• **Materials provided**

-- pv_equiv track=rewrite | github.com/ljstrnadiii/rayzin | src/rayzin/selectors.py | _coalesce_indices_to_intervals
-- ===== SOURCE A (Python) =====
-- from typing import TypeAlias
--
-- Interval: TypeAlias = tuple[int, int]
--
-- def _coalesce_indices_to_intervals(indices: list[int], chunk_size: int) -> list[Interval]:
--     if not indices:
--         return []
--
--     unique_indices = sorted(set(indices))
--     merged: list[Interval] = []
--     start = unique_indices[0]
--     stop = start + 1
--     for index in unique_indices[1:]:
--         if index == stop:
--             stop += 1
--             continue
--         merged.extend(_split_interval_on_chunk_boundaries(start, stop, chunk_size))
--         start = index
--         stop = index + 1
--     merged.extend(_split_interval_on_chunk_boundaries(start, stop, chunk_size))
--     return merged
--
-- def _split_interval_on_chunk_boundaries(start: int, stop: int, chunk_size: int) -> list[Interval]:
--     if start >= stop:
--         return []
--
--     intervals: list[Interval] = []
--     current = start
--     while current < stop:
--         next_boundary = ((current // chunk_size) + 1) * chunk_size
--         next_stop = min(stop, next_boundary)
--         intervals.append((int(current), int(next_stop)))
--         current = next_stop
--     return intervals
-- ===== SOURCE B (Python) =====
-- def _coalesce_indices_to_intervals(indices, chunk_size):
--     unique_indices = sorted(set(indices))
--     if not unique_indices:
--         return []
--     intervals = []
--     start = unique_indices[0]
--     stop = start + 1
--     for index in unique_indices[1:]:
--         if index == stop and index % chunk_size != 0:
--             stop += 1
--         else:
--             intervals.append((start, stop))
--             start, stop = index, index + 1
--     intervals.append((start, stop))
--     return intervals
-- ===== Notes on version B (the rewrite author's own statement) =====
-- stated objective: simpler
-- what changed: A merges runs and then re-splits each run with a helper while-loop over chunk boundaries; B drops the helper entirely and does one fused pass that starts a new interval whenever the next index is not consecutive or sits on a chunk boundary (index % chunk_size == 0).
import Mathlib
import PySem

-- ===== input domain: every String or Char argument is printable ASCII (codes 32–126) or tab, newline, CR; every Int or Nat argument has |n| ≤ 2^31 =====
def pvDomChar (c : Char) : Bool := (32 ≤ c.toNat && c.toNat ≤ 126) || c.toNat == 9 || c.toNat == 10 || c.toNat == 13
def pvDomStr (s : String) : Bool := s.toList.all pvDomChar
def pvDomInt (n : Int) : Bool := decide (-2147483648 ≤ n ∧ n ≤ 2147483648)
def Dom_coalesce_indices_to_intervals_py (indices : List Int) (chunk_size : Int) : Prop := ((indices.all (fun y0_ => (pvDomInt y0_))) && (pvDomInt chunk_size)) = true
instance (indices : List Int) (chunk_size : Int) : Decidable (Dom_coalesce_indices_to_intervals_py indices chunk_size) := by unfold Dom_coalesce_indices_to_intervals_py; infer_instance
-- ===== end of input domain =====

-- B replaces A's merge-then-resplit (helper while-loop over chunk boundaries) by one fused pass
-- that starts a new interval at any gap or chunk boundary; objective: simpler.

-- ===== PORT A =====
-- next_boundary = ((current // chunk_size) + 1) * chunk_size
def pvNextBoundary (current cs : Int) : Int := (PySem.Int.floordiv current cs + 1) * cs

-- the 'while current < stop' loop of _split_interval_on_chunk_boundaries, with fuel
-- (stop - current).toNat: when 0 < cs each step advances current by at least 1, so the
-- fuel never runs out on inputs admitted by Pre_; the fuel guard only makes it total.
def pvSplitLoop : Nat → Int → Int → Int → List (Int × Int)
  | 0, _, _, _ => []
  | f + 1, current, stop, cs =>
    if current < stop then
      let ns := min stop (pvNextBoundary current cs)
      (current, ns) :: pvSplitLoop f ns stop cs
    else []

-- _split_interval_on_chunk_boundaries
def pvSplit (start stop cs : Int) : List (Int × Int) :=
  if start ≥ stop then [] else pvSplitLoop (stop - start).toNat start stop cs

-- body of A's for-loop; state = (merged, start, stop)
def pvStepA (cs : Int) (acc : List (Int × Int) × Int × Int) (index : Int) : List (Int × Int) × Int × Int :=
  if index = acc.2.2 then (acc.1, acc.2.1, acc.2.2 + 1)
  else (acc.1 ++ pvSplit acc.2.1 acc.2.2 cs, index, index + 1)

def coalesce_indices_to_intervals_py (indices : List Int) (chunk_size : Int) : List (Int × Int) :=
  if indices = [] then []
  else
    match PySem.List.sorted (PySem.Set.ofList indices) (fun x => x) false with
    | [] => []   -- unreachable: indices ≠ []
    | h :: t =>
      let r := t.foldl (pvStepA chunk_size) ([], h, h + 1)
      r.1 ++ pvSplit r.2.1 r.2.2 chunk_size

-- ===== PORT B =====
-- body of B's single loop; state = (intervals, start, stop)
def pvStepB (cs : Int) (acc : List (Int × Int) × Int × Int) (index : Int) : List (Int × Int) × Int × Int :=
  if index = acc.2.2 ∧ PySem.Int.mod index cs ≠ 0 then (acc.1, acc.2.1, acc.2.2 + 1)
  else (acc.1 ++ [(acc.2.1, acc.2.2)], index, index + 1)

def coalesce_indices_to_intervals_py_alt (indices : List Int) (chunk_size : Int) : List (Int × Int) :=
  match PySem.List.sorted (PySem.Set.ofList indices) (fun x => x) false with
  | [] => []
  | h :: t =>
    let r := t.foldl (pvStepB chunk_size) ([], h, h + 1)
    r.1 ++ [(r.2.1, r.2.2)]

-- ===== PRECONDITION & SPEC =====
-- On non-empty indices A raises ZeroDivisionError when chunk_size = 0 and its while-loop never
-- terminates when chunk_size < 0; Pre_ excludes exactly those inputs (A returns nowhere outside Pre_).
def Pre_coalesce_indices_to_intervals_py (indices : List Int) (chunk_size : Int) : Prop :=
  indices = [] ∨ 0 < chunk_size
instance (indices : List Int) (chunk_size : Int) : Decidable (Pre_coalesce_indices_to_intervals_py indices chunk_size) := by unfold Pre_coalesce_indices_to_intervals_py; infer_instance

def pvWitness_coalesce_indices_to_intervals_py : List Int × Int := ([1, 2, 5, 2], 2)

def Spec_coalesce_indices_to_intervals_py (indices : List Int) (chunk_size : Int) (out : List (Int × Int)) : Prop := out = coalesce_indices_to_intervals_py_alt indices chunk_size
instance (indices : List Int) (chunk_size : Int) (out : List (Int × Int)) : Decidable (Spec_coalesce_indices_to_intervals_py indices chunk_size out) := by unfold Spec_coalesce_indices_to_intervals_py; infer_instance

-- ===== CLAIM (what is proved, stated in full; the proofs are below) =====
def Claim_equal_coalesce_indices_to_intervals_py : Prop := ∀ (indices : List Int) (chunk_size : Int), Dom_coalesce_indices_to_intervals_py indices chunk_size → Pre_coalesce_indices_to_intervals_py indices chunk_size → Spec_coalesce_indices_to_intervals_py indices chunk_size (coalesce_indices_to_intervals_py indices chunk_size)

-- ===== LEMMAS AND PROOFS =====

-- 0 < cs → current < pvNextBoundary current cs ≤ current + cs
lemma pvNB_gt (cs current : Int) (hcs : 0 < cs) : current < pvNextBoundary current cs := by
  have h1 := PySem.Int.floordiv_mul_add_mod current cs
  have h2 := PySem.Int.mod_lt current hcs
  unfold pvNextBoundary
  nlinarith

lemma pvNB_mod_zero (cs m : Int) (hm : PySem.Int.mod m cs = 0) :
    pvNextBoundary m cs = m + cs := by
  have h1 := PySem.Int.floordiv_mul_add_mod m cs
  unfold pvNextBoundary
  nlinarith

-- boundary above s is the least multiple of cs strictly above s
lemma pvNB_le_of_mod_zero (cs s m : Int) (hcs : 0 < cs)
    (hm : PySem.Int.mod m cs = 0) (hsm : s < m) : pvNextBoundary s cs ≤ m := by
  have h1 := PySem.Int.floordiv_mul_add_mod s cs
  have h2 := PySem.Int.mod_nonneg s hcs
  have h3 := PySem.Int.floordiv_mul_add_mod m cs
  have hlt : PySem.Int.floordiv s cs < PySem.Int.floordiv m cs := by nlinarith
  have : PySem.Int.floordiv s cs + 1 ≤ PySem.Int.floordiv m cs := hlt
  unfold pvNextBoundary
  nlinarith

lemma pvSplitLoop_stop (f : Nat) (current stop cs : Int) (h : ¬ current < stop) :
    pvSplitLoop f current stop cs = [] := by
  cases f with
  | zero => rfl
  | succ f => simp [pvSplitLoop, h]

-- fuel irrelevance (0 < cs)
lemma pvSplitLoop_fuel (cs : Int) (hcs : 0 < cs) :
    ∀ (f g : Nat) (current stop : Int), (stop - current).toNat ≤ f → (stop - current).toNat ≤ g →
    pvSplitLoop f current stop cs = pvSplitLoop g current stop cs := by
  intro f
  induction f with
  | zero =>
    intro g current stop hf hg
    have : ¬ current < stop := by omega
    rw [pvSplitLoop_stop _ _ _ _ this, pvSplitLoop_stop _ _ _ _ this]
  | succ f ih =>
    intro g current stop hf hg
    by_cases h : current < stop
    · have hg1 : ∃ g', g = g' + 1 := by
        cases g with
        | zero => omega
        | succ g' => exact ⟨g', rfl⟩
      obtain ⟨g', rfl⟩ := hg1
      simp only [pvSplitLoop, h, if_pos]
      have hnb := pvNB_gt cs current hcs
      have hfs : (stop - min stop (pvNextBoundary current cs)).toNat ≤ f := by omega
      have hgs : (stop - min stop (pvNextBoundary current cs)).toNat ≤ g' := by omega
      rw [ih g' _ _ hfs hgs]
    · rw [pvSplitLoop_stop _ _ _ _ h, pvSplitLoop_stop _ _ _ _ h]

-- one unfolding of pvSplit (0 < cs)
lemma pvSplit_cons (cs s st : Int) (hcs : 0 < cs) (h : s < st) :
    pvSplit s st cs = (s, min st (pvNextBoundary s cs)) :: pvSplit (min st (pvNextBoundary s cs)) st cs := by
  have hfuel : (st - s).toNat = ((st - s).toNat - 1) + 1 := by omega
  unfold pvSplit
  rw [if_neg (by omega), hfuel]
  simp only [pvSplitLoop, h, if_pos]
  set ns := min st (pvNextBoundary s cs) with hns
  have hnb := pvNB_gt cs s hcs
  by_cases h2 : ns < st
  · rw [if_neg (by omega)]
    exact congrArg _ (pvSplitLoop_fuel cs hcs _ _ ns st (by omega) (by omega))
  · rw [if_pos (by omega)]
    exact congrArg _ (pvSplitLoop_stop _ _ _ _ h2)

lemma pvSplit_nil (cs s st : Int) (h : st ≤ s) : pvSplit s st cs = [] := by
  unfold pvSplit
  rw [if_pos (by omega)]

-- single piece when no boundary strictly inside
lemma pvSplit_single (cs m st : Int) (hcs : 0 < cs) (h : m < st)
    (hb : st ≤ pvNextBoundary m cs) :
    pvSplit m st cs = [(m, st)] := by
  rw [pvSplit_cons cs m st hcs h]
  have : min st (pvNextBoundary m cs) = st := by omega
  rw [this, pvSplit_nil cs st st (le_refl st)]

-- concatenation at a boundary m
lemma pvSplit_concat (cs : Int) (hcs : 0 < cs) :
    ∀ (k : Nat) (s m st : Int), (m - s).toNat ≤ k → s ≤ m → m ≤ st → PySem.Int.mod m cs = 0 →
    pvSplit s st cs = pvSplit s m cs ++ pvSplit m st cs := by
  intro k
  induction k with
  | zero =>
    intro s m st hk hsm hmst hm
    have : m = s := by omega
    subst this
    rw [pvSplit_nil cs m m (le_refl m)]
    simp
  | succ k ih =>
    intro s m st hk hsm hmst hm
    by_cases hse : s = m
    · subst hse
      rw [pvSplit_nil cs s s (le_refl s)]
      simp
    · have hsm' : s < m := by omega
      have hnb : pvNextBoundary s cs ≤ m := pvNB_le_of_mod_zero cs s m hcs hm hsm'
      have hnbgt := pvNB_gt cs s hcs
      have hmin1 : min st (pvNextBoundary s cs) = pvNextBoundary s cs := by omega
      have hmin2 : min m (pvNextBoundary s cs) = pvNextBoundary s cs := by omega
      rw [pvSplit_cons cs s st hcs (by omega), pvSplit_cons cs s m hcs hsm', hmin1, hmin2]
      rw [ih (pvNextBoundary s cs) m st (by omega) hnb hmst hm]
      simp

-- the decomposition used by the loop invariant
lemma pvSplit_decomp (cs s sB st : Int) (hcs : 0 < cs) (h1 : s ≤ sB) (h2 : sB < st)
    (h3 : sB = s ∨ PySem.Int.mod sB cs = 0) (h4 : st ≤ pvNextBoundary sB cs) :
    pvSplit s st cs = pvSplit s sB cs ++ [(sB, st)] := by
  rcases h3 with h3 | h3
  · subst h3
    rw [pvSplit_nil cs sB sB (le_refl sB), pvSplit_single cs sB st hcs h2 h4]
    simp
  · rw [pvSplit_concat cs hcs (sB - s).toNat s sB st (le_refl _) h1 (by omega) h3,
        pvSplit_single cs sB st hcs h2 h4]

-- mod st cs = 0 is exactly "st is a multiple of cs"; if nb sB = st then mod st cs = 0
lemma pvNB_mod (cs sB : Int) : PySem.Int.mod (pvNextBoundary sB cs) cs = 0 := by
  rw [PySem.Int.mod_eq_zero_iff_dvd]
  exact ⟨PySem.Int.floordiv sB cs + 1, mul_comm _ _⟩

-- the main loop correspondence
lemma pvLoop_eq (cs : Int) (hcs : 0 < cs) :
    ∀ (t : List Int) (mA mB : List (Int × Int)) (s sB st : Int),
    s ≤ sB → sB < st → (sB = s ∨ PySem.Int.mod sB cs = 0) → st ≤ pvNextBoundary sB cs →
    mB = mA ++ pvSplit s sB cs →
    List.IsChain (· < ·) ((st - 1) :: t) →
    (t.foldl (pvStepA cs) (mA, s, st)).1 ++
      pvSplit (t.foldl (pvStepA cs) (mA, s, st)).2.1 (t.foldl (pvStepA cs) (mA, s, st)).2.2 cs =
    (t.foldl (pvStepB cs) (mB, sB, st)).1 ++
      [((t.foldl (pvStepB cs) (mB, sB, st)).2.1, (t.foldl (pvStepB cs) (mB, sB, st)).2.2)] := by
  intro t
  induction t with
  | nil =>
    intro mA mB s sB st h1 h2 h3 h4 hm hch
    simp only [List.foldl_nil]
    rw [pvSplit_decomp cs s sB st hcs h1 h2 h3 h4, hm]
    simp
  | cons i t ih =>
    intro mA mB s sB st h1 h2 h3 h4 hm hch
    rw [List.isChain_cons_cons] at hch
    obtain ⟨hlt, hch⟩ := hch
    have hist : st ≤ i := by omega
    simp only [List.foldl_cons]
    by_cases heq : i = st
    · subst heq
      by_cases hmod : PySem.Int.mod i cs = 0
      · -- A extends, B starts a new interval at the boundary i = st
        have hA : pvStepA cs (mA, s, i) i = (mA, s, i + 1) := by
          simp [pvStepA]
        have hB : pvStepB cs (mB, sB, i) i = (mB ++ [(sB, i)], i, i + 1) := by
          simp [pvStepB, hmod]
        rw [hA, hB]
        have hnb : pvNextBoundary i cs = i + cs := pvNB_mod_zero cs i hmod
        refine ih mA (mB ++ [(sB, i)]) s i (i + 1) (by omega) (by omega) (Or.inr hmod)
          (by omega) ?_ (by simpa using hch)
        
        rw [pvSplit_decomp cs s sB i hcs h1 h2 h3 h4, hm]
        simp
      · -- both extend
        have hA : pvStepA cs (mA, s, i) i = (mA, s, i + 1) := by
          simp [pvStepA]
        have hB : pvStepB cs (mB, sB, i) i = (mB, sB, i + 1) := by
          simp [pvStepB, hmod]
        rw [hA, hB]
        have hne : pvNextBoundary sB cs ≠ i := by
          intro h
          exact hmod (h ▸ pvNB_mod cs sB)
        refine ih mA mB s sB (i + 1) h1 (by omega) h3 (by omega) hm (by simpa using hch)
    · -- gap: both flush and restart at i
      have hsti : st < i := by omega
      have hA : pvStepA cs (mA, s, st) i = (mA ++ pvSplit s st cs, i, i + 1) := by
        simp [pvStepA, heq]
      have hB : pvStepB cs (mB, sB, st) i = (mB ++ [(sB, st)], i, i + 1) := by
        simp [pvStepB, heq]
      rw [hA, hB]
      have hnb := pvNB_gt cs i hcs
      refine ih (mA ++ pvSplit s st cs) (mB ++ [(sB, st)]) i i (i + 1) (le_refl i)
        (by omega) (Or.inl rfl) (by omega) ?_ ?_
      · rw [hm, pvSplit_nil cs i i (le_refl i), pvSplit_decomp cs s sB st hcs h1 h2 h3 h4]
        simp
      · cases t with
        | nil => simp
        | cons j t' =>
          rw [List.isChain_cons_cons] at hch ⊢
          exact ⟨by omega, hch.2⟩

-- ===== VERDICT (by name: the statement is the Claim_ definition above) =====
theorem coalesce_indices_to_intervals_py_spec : Claim_equal_coalesce_indices_to_intervals_py := by
  intro indices cs _ hpre
  unfold Spec_coalesce_indices_to_intervals_py
  by_cases hnil : indices = []
  · subst hnil
    rfl
  · have hcs : 0 < cs := by
      rcases hpre with h | h
      · exact absurd h hnil
      · exact h
    unfold coalesce_indices_to_intervals_py coalesce_indices_to_intervals_py_alt
    rw [if_neg hnil]
    have hpw := PySem.List.sorted_ofList_pairwise_lt (xs := indices)
    cases hu : PySem.List.sorted (PySem.Set.ofList indices) (fun x => x) false with
    | nil => rfl
    | cons h t =>
      rw [hu] at hpw
      have hch' : List.IsChain (· < ·) ((h + 1 - 1) :: t) := by
        simpa using hpw.isChain
      have := pvLoop_eq cs hcs t [] [] h h (h + 1) (le_refl h) (by omega) (Or.inl rfl)
        (by have := pvNB_gt cs h hcs; omega)
        (by rw [pvSplit_nil cs h h (le_refl h)]; simp) hch'
      simpa using this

• **Task description**
When a line in the material above includes the word "exactly", copy that line.

• **Solution to the problem**
-- terminates when chunk_size < 0; Pre_ excludes exactly those inputs (A returns nowhere outside Pre_).
-- mod st cs = 0 is exactly "st is a multiple of cs"; if nb sB = st then mod st cs = 0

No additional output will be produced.